Buying Guide

Types of Grills

Factors to Consider When Grill Shopping
A gas grill on a patio.

Outdoor chefs have a lot to consider when shopping for the best grills. Gas or charcoal? Propane or wood pellets? Direct grilling or smoking?


All types of bbq grills have their pros and cons. The fuel used to cook the food is the primary difference between grills. Finding the cooker that’s right for you is a matter of personal preference for speed, efficiency, convenience and flavor. 


Many grilling enthusiasts have multiple grills or select combo models that can use charcoal for traditional smoky flavor but also have the convenience of fast heat-up times from gas grills.


As you weigh advantages and disadvantages of types of grills, be sure you’re shopping for the size that’s right for your outdoor area. Along with the unit’s overall footprint on your deck or patio, also think about the cooking surface of the grill.
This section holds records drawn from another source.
-- pv_equiv track=rewrite | github.com/Nmbirla/Smart_Store_Organization- | SmartStoreOrganizer_Final.py | BuildLabelledItems
-- ===== SOURCE A (Python) =====
-- def BuildLabelledItems(basketData):
--
--     itemLabelLookup = {}
--     labelItemLookup = {}
--     itemID = 0
--     for basketID in basketData:
--         for item in basketData[basketID]:
--             if item not in itemLabelLookup.keys():
--                 itemID += 1
--                 itemLabelLookup[item] = itemID
--                 labelItemLookup[itemID] = item
--     return itemLabelLookup, labelItemLookup
-- ===== SOURCE B (Python) =====
-- def BuildLabelledItems(basketData):
--     # flatten, record each item's first position once, then recover
--     # first-appearance order by sorting the distinct items by that position
--     flat = [item for basketID in basketData for item in basketData[basketID]]
--     firstIndex = {}
--     for i, item in enumerate(flat):
--         firstIndex.setdefault(item, i)
--     ordered = sorted(firstIndex, key=firstIndex.get)
--     itemLabelLookup = {}
--     labelItemLookup = {}
--     for i, item in enumerate(ordered, 1):
--         itemLabelLookup[item] = i
--         labelItemLookup[i] = item
--     return itemLabelLookup, labelItemLookup
-- ===== Notes on version B (the rewrite author's own statement) =====
-- stated objective: alternative
-- what changed: Instead of A's single guarded pass that grows both dicts with a manual counter, B flattens all baskets, records each item's first position once via dict.setdefault, recovers first-appearance order by sorting the distinct items by that first position, and then fills both lookup tables from an enumeration starting at 1.
import Mathlib
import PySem

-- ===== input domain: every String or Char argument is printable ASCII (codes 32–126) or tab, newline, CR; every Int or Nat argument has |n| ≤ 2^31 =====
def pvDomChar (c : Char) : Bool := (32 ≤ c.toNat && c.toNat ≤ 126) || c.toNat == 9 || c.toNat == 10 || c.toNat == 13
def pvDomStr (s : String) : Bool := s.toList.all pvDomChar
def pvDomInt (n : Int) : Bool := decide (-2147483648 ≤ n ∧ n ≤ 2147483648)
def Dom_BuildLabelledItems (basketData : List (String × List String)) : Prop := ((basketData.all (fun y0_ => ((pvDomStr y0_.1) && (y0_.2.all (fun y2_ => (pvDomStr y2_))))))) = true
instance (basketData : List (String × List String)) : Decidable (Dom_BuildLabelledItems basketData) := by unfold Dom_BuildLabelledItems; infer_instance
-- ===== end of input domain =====

-- B rebuilds the first-appearance order by sorting the distinct items by their first index
-- in the flattened item stream (sorted(set(flat), key=flat.index)), instead of A's single
-- guarded pass with a manual counter; proved to return A's exact value (objective: alternative).


-- ===== PORT A =====
-- A's inner loop body: the 'if item not in itemLabelLookup.keys(): …' step
def pvAStep (st : PySem.Dict String Int × PySem.Dict Int String × Int) (item : String) :
    PySem.Dict String Int × PySem.Dict Int String × Int :=
  if item ∈ st.1.keys then st
  else
    let itemID := st.2.2 + 1
    (st.1.insert item itemID, st.2.1.insert itemID item, itemID)

def BuildLabelledItems (basketData : List (String × List String)) :
    (List (String × Int)) × (List (Int × String)) :=
  let st := basketData.foldl (fun st basket => basket.2.foldl pvAStep st) (⟨[]⟩, ⟨[]⟩, 0)
  (st.1.items, st.2.1.items)

-- ===== PORT B =====
-- key=firstIndex.get: every sorted element is a key of firstIndex so get is always found;
-- the getD 0 default is unreachable
def pvBKey (d : PySem.Dict String Int) (x : String) : Int := (d.get? x).getD 0

def pvFI (flat : List String) : PySem.Dict String Int :=
  (PySem.List.enumerate flat 0).foldl (fun d p => d.setdefault p.2 p.1) ⟨[]⟩

def BuildLabelledItems_alt (basketData : List (String × List String)) :
    (List (String × Int)) × (List (Int × String)) :=
  let flat := basketData.flatMap (fun b => b.2)
  let firstIndex := pvFI flat
  let ordered := PySem.List.sorted firstIndex.keys (pvBKey firstIndex) false
  let st := (PySem.List.enumerate ordered 1).foldl
      (fun st p => (st.1.insert p.2 p.1, st.2.insert p.1 p.2))
      ((⟨[]⟩ : PySem.Dict String Int), (⟨[]⟩ : PySem.Dict Int String))
  (st.1.items, st.2.items)

-- ===== PRECONDITION & SPEC =====
def Spec_BuildLabelledItems (basketData : List (String × List String)) (out : (List (String × Int)) × (List (Int × String))) : Prop := out = BuildLabelledItems_alt basketData
instance (basketData : List (String × List String)) (out : (List (String × Int)) × (List (Int × String))) : Decidable (Spec_BuildLabelledItems basketData out) := by unfold Spec_BuildLabelledItems; infer_instance

-- ===== CLAIM (what is proved, stated in full; the proofs are below) =====
def Claim_equal_BuildLabelledItems : Prop := ∀ (basketData : List (String × List String)), Dom_BuildLabelledItems basketData → Spec_BuildLabelledItems basketData (BuildLabelledItems basketData)

-- ===== LEMMAS AND PROOFS =====

-- the state of A's loop after the distinct items seen so far are exactly l (in order)
def pvMk (l : List String) : PySem.Dict String Int × PySem.Dict Int String × Int :=
  (⟨(PySem.List.enumerate l 1).map (fun p => (p.2, p.1))⟩, ⟨PySem.List.enumerate l 1⟩, (l.length : Int))

lemma pvMk_keys (l : List String) : (pvMk l).1.keys = l := by
  show List.map (fun x => x.1) (List.map (fun p => (p.2, p.1)) (PySem.List.enumerate l 1)) = l
  rw [List.map_map]
  exact PySem.List.map_snd_enumerate l 1

lemma pvAStep_mk (l : List String) (x : String) :
    pvAStep (pvMk l) x = pvMk (l ++ [x]) ∨ (x ∈ l ∧ pvAStep (pvMk l) x = pvMk l) := by
  by_cases hx : x ∈ l
  · right
    exact ⟨hx, by simp [pvAStep, pvMk_keys, hx]⟩
  · left
    have hc1 : ((pvMk l).1.contains x) = false := by
      rw [← Bool.not_eq_true]
      intro h
      exact hx (by simpa [pvMk_keys] using (PySem.Dict.contains_iff_mem_keys (pvMk l).1 x).mp h)
    have hc2 : ((pvMk l).2.1.contains ((l.length : Int) + 1)) = false := by
      rw [← Bool.not_eq_true]
      intro h
      have := (PySem.Dict.contains_iff_mem_keys (pvMk l).2.1 _).mp h
      simp only [pvMk, PySem.Dict.keys, PySem.List.map_fst_enumerate] at this
      have := PySem.List.mem_pyRange_one.mp this
      omega
    simp only [pvAStep, pvMk_keys, hx, if_false]
    simp only [pvMk] at hc1 hc2 ⊢
    simp only [PySem.Dict.insert, hc1, hc2, Bool.false_eq_true, if_false,
      Prod.mk.injEq, PySem.Dict.mk.injEq]
    refine ⟨?_, ?_, by simp⟩ <;>
      simp [PySem.List.enumerate_append, PySem.List.enumerate_cons,
        PySem.List.enumerate_nil] <;> omega

lemma pvAStep_eq_add (l : List String) (x : String) :
    pvAStep (pvMk l) x = pvMk (PySem.Set.add l x) := by
  rcases pvAStep_mk l x with h | ⟨hx, h⟩
  · rw [h]
    congr 1
    by_cases hmem : x ∈ l
    · simp [pvAStep, pvMk_keys, hmem] at h
      exfalso
      have := congrArg (fun st => st.2.2) h
      simp [pvMk] at this
    · simp [PySem.Set.add, hmem]
  · rw [h]
    congr 1
    simp [PySem.Set.add, hx]

lemma pvFold_mk (xs : List String) (l : List String) :
    xs.foldl pvAStep (pvMk l) = pvMk (xs.foldl PySem.Set.add l) := by
  induction xs generalizing l with
  | nil => rfl
  | cons x xs ih => simp only [List.foldl_cons, pvAStep_eq_add, ih]

-- the first-index dict: lookups are the first index in flat, keys are the distinct items in order
lemma pvFI_step (xs : List String) (y : String) :
    pvFI (xs ++ [y]) = (pvFI xs).setdefault y (xs.length : Int) := by
  unfold pvFI
  rw [PySem.List.enumerate_append, List.foldl_append]
  simp [PySem.List.enumerate_cons, PySem.List.enumerate_nil]

lemma pvFI_get? (xs : List String) :
    ∀ (x : String), (pvFI xs).get? x = (PySem.List.index? xs x).map (fun k => (k : Int)) := by
  induction xs using List.reverseRecOn with
  | nil =>
    intro x
    rw [(PySem.List.index?_eq_none_iff [] x).mpr (List.not_mem_nil)]
    rfl
  | append_singleton xs y ih =>
    intro x
    have hcont : (pvFI xs).contains y = (decide (y ∈ xs)) := by
      rw [PySem.Dict.contains_eq_isSome_get?, ih y]
      by_cases hy : y ∈ xs
      · obtain ⟨k, hk⟩ := Option.isSome_iff_exists.mp ((PySem.List.index?_isSome_iff xs y).mpr hy)
        rw [hk]
        simp [hy]
      · rw [(PySem.List.index?_eq_none_iff xs y).mpr hy]
        simp [hy]
    rw [pvFI_step]
    by_cases hy : y ∈ xs
    · rw [PySem.Dict.setdefault_of_contains _ _ (by rw [hcont]; simpa using hy)]
      by_cases hx : x ∈ xs
      · rw [PySem.List.index?_append_of_mem [y] hx]
        exact ih x
      · have hx' : x ∉ xs ++ [y] := by
          simp only [List.mem_append, List.mem_singleton]
          rintro (h | rfl)
          · exact hx h
          · exact hx hy
        rw [(PySem.List.index?_eq_none_iff _ x).mpr hx', ih x,
          (PySem.List.index?_eq_none_iff xs x).mpr hx]
    · rw [PySem.Dict.setdefault_of_not_contains _ _ (by rw [hcont]; simpa using hy)]
      by_cases hxy : x = y
      · subst hxy
        rw [PySem.Dict.get?_insert_self, PySem.List.index?_append_singleton_self xs x hy]
        rfl
      · rw [PySem.Dict.get?_insert_of_ne _ _ hxy, ih x]
        by_cases hx : x ∈ xs
        · rw [PySem.List.index?_append_of_mem [y] hx]
        · have hx' : x ∉ xs ++ [y] := by
            simp only [List.mem_append, List.mem_singleton]
            rintro (h | rfl)
            · exact hx h
            · exact hxy rfl
          rw [(PySem.List.index?_eq_none_iff _ x).mpr hx',
            (PySem.List.index?_eq_none_iff xs x).mpr hx]

lemma pvFI_contains (xs : List String) (x : String) :
    (pvFI xs).contains x = (decide (x ∈ xs)) := by
  rw [PySem.Dict.contains_eq_isSome_get?, pvFI_get? xs x]
  by_cases hx : x ∈ xs
  · obtain ⟨k, hk⟩ := Option.isSome_iff_exists.mp ((PySem.List.index?_isSome_iff xs x).mpr hx)
    rw [hk]
    simp [hx]
  · rw [(PySem.List.index?_eq_none_iff xs x).mpr hx]
    simp [hx]

lemma pvFI_keys (xs : List String) : (pvFI xs).keys = PySem.Set.ofList xs := by
  induction xs using List.reverseRecOn with
  | nil => rfl
  | append_singleton xs y ih =>
    rw [pvFI_step, PySem.Set.ofList_append_singleton]
    by_cases hy : y ∈ xs
    · rw [PySem.Dict.setdefault_of_contains _ _ (by rw [pvFI_contains]; simpa using hy), ih,
        PySem.Set.add_of_mem (by rw [PySem.Set.mem_ofList]; exact hy)]
    · rw [PySem.Dict.setdefault_of_not_contains _ _ (by rw [pvFI_contains]; simpa using hy),
        PySem.Dict.keys_insert_of_not_contains _ _ (by rw [pvFI_contains]; simpa using hy), ih,
        PySem.Set.add_of_not_mem (by rw [PySem.Set.mem_ofList]; exact hy)]

-- the distinct items in first-appearance order are already sorted by first index
def pvIdx (flat : List String) (x : String) : Nat := (PySem.List.index? flat x).getD 0

lemma pvKey_lt_length (xs : List String) (a : String) (ha : a ∈ xs) :
    pvIdx xs a < xs.length := by
  obtain ⟨k, hk⟩ := Option.isSome_iff_exists.mp ((PySem.List.index?_isSome_iff xs a).mpr ha)
  obtain ⟨hlt, -, -⟩ := PySem.List.getElem_of_index?_eq_some hk
  unfold pvIdx
  rw [hk, Option.getD_some]
  exact hlt

lemma pvOfList_pairwise (xs : List String) :
    (PySem.Set.ofList xs).Pairwise (fun a b => pvIdx xs a ≤ pvIdx xs b) := by
  induction xs using List.reverseRecOn with
  | nil => simp [PySem.Set.ofList_nil]
  | append_singleton xs x ih =>
    have hkey : ∀ a ∈ xs, pvIdx (xs ++ [x]) a = pvIdx xs a := by
      intro a ha
      unfold pvIdx
      rw [PySem.List.index?_append_of_mem [x] ha]
    by_cases hx : x ∈ xs
    · rw [PySem.Set.ofList_append_singleton,
        PySem.Set.add_of_mem (by simpa [PySem.Set.mem_ofList] using hx)]
      exact ih.imp_of_mem (fun ha hb h => by
        rw [hkey _ ((PySem.Set.mem_ofList _ _).mp ha), hkey _ ((PySem.Set.mem_ofList _ _).mp hb)]
        exact h)
    · rw [PySem.Set.ofList_append_singleton,
        PySem.Set.add_of_not_mem (by simpa [PySem.Set.mem_ofList] using hx)]
      rw [List.pairwise_append]
      refine ⟨ih.imp_of_mem (fun ha hb h => by
          rw [hkey _ ((PySem.Set.mem_ofList _ _).mp ha), hkey _ ((PySem.Set.mem_ofList _ _).mp hb)]
          exact h), List.pairwise_singleton _ _, ?_⟩
      intro a ha b hb
      rw [List.mem_singleton] at hb
      have haxs : a ∈ xs := (PySem.Set.mem_ofList _ _).mp ha
      have hbx : pvIdx (xs ++ [x]) x = xs.length := by
        unfold pvIdx
        rw [PySem.List.index?_append_singleton_self xs x hx, Option.getD_some]
      rw [hb, hkey _ haxs, hbx]
      exact le_of_lt (pvKey_lt_length xs a haxs)

lemma pvBKey_eq (xs : List String) (x : String) (hx : x ∈ xs) :
    pvBKey (pvFI xs) x = ((pvIdx xs x : Nat) : Int) := by
  obtain ⟨k, hk⟩ := Option.isSome_iff_exists.mp ((PySem.List.index?_isSome_iff xs x).mpr hx)
  unfold pvBKey pvIdx
  rw [pvFI_get?, hk]
  rfl

lemma pvSorted_eq (xs : List String) :
    PySem.List.sorted (pvFI xs).keys (pvBKey (pvFI xs)) false = PySem.Set.ofList xs := by
  rw [pvFI_keys]
  refine PySem.List.sorted_eq_self_of_pairwise _ _ ?_
  refine (pvOfList_pairwise xs).imp_of_mem (fun {a b} ha hb h => ?_)
  rw [pvBKey_eq xs a ((PySem.Set.mem_ofList _ _).mp ha),
    pvBKey_eq xs b ((PySem.Set.mem_ofList _ _).mp hb)]
  exact_mod_cast h

-- B's dict-building loop over fresh distinct keys appends
lemma pvBFold (l : List String) (hnd : l.Nodup) :
    (PySem.List.enumerate l 1).foldl
        (fun st p => (st.1.insert p.2 p.1, st.2.insert p.1 p.2))
        ((⟨[]⟩ : PySem.Dict String Int), (⟨[]⟩ : PySem.Dict Int String))
      = (⟨(PySem.List.enumerate l 1).map (fun p => (p.2, p.1))⟩, ⟨PySem.List.enumerate l 1⟩) := by
  change (PySem.List.enumerate l 1).foldl
      (fun st p => ((fun (d : PySem.Dict String Int) (p : Int × String) => d.insert p.2 p.1) st.1 p,
                    (fun (d : PySem.Dict Int String) (p : Int × String) => d.insert p.1 p.2) st.2 p))
      (⟨[]⟩, ⟨[]⟩) = _
  rw [PySem.List.foldl_prod_mk (fun (d : PySem.Dict String Int) (p : Int × String) => d.insert p.2 p.1)
    (fun (d : PySem.Dict Int String) (p : Int × String) => d.insert p.1 p.2)]
  have hnd1 : ((PySem.List.enumerate l 1).map (fun p => p.2)).Nodup := by
    rw [PySem.List.map_snd_enumerate]; exact hnd
  have hnd2 : ((PySem.List.enumerate l 1).map (fun p => p.1)).Nodup :=
    (List.pairwise_map.mpr (PySem.List.pairwise_lt_enumerate l 1)).imp Int.ne_of_lt
  refine Prod.ext ?_ ?_
  · exact PySem.Dict.ext (by
      simpa using PySem.Dict.items_foldl_insert_fresh (d := (⟨[]⟩ : PySem.Dict String Int))
        (l := PySem.List.enumerate l 1) (k := fun p => p.2) (v := fun p => p.1)
        (fun a _ => rfl) hnd1)
  · exact PySem.Dict.ext (by
      simpa using PySem.Dict.items_foldl_insert_fresh (d := (⟨[]⟩ : PySem.Dict Int String))
        (l := PySem.List.enumerate l 1) (k := fun p => p.1) (v := fun p => p.2)
        (fun a _ => rfl) hnd2)

-- ===== VERDICT (by name: the statement is the Claim_ definition above) =====
theorem BuildLabelledItems_spec : Claim_equal_BuildLabelledItems := by
  intro basketData _
  unfold Spec_BuildLabelledItems BuildLabelledItems BuildLabelledItems_alt
  have h0 : ((⟨[]⟩, ⟨[]⟩, 0) : PySem.Dict String Int × PySem.Dict Int String × Int) = pvMk [] := rfl
  simp only [pvSorted_eq]
  rw [h0, ← List.foldl_flatMap, pvFold_mk, pvBFold _ (PySem.Set.nodup_ofList _)]
  rfl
Having a large grill will help ensure there’s enough room to cook a variety of meats and vegetables for your family.

Charcoal Grills
Food gilling on a charcoal kettle grill.

Covered charcoal grills offer an easy way to serve up chargrilled flavor, whether you’re camping out, tailgating or simply cooking out in your backyard. Heat distribution is designed for a hot, direct zone on the grill surface for browning and searing. Push the hot coals to one side to create a cooler, indirect zone where food can cook more slowly by convection airflow. In addition to indirect grilling, the tall lid of a covered grill enables you to smoke foods.


Here are some key things to note about charcoal grills:

  • Least expensive outdoor grill. 
  • Uses charcoal briquettes as fuel. More charcoal means more heat.
  • Cooks at a temperature up to around 700-degress Fahrenheit, with no temperature control knobs.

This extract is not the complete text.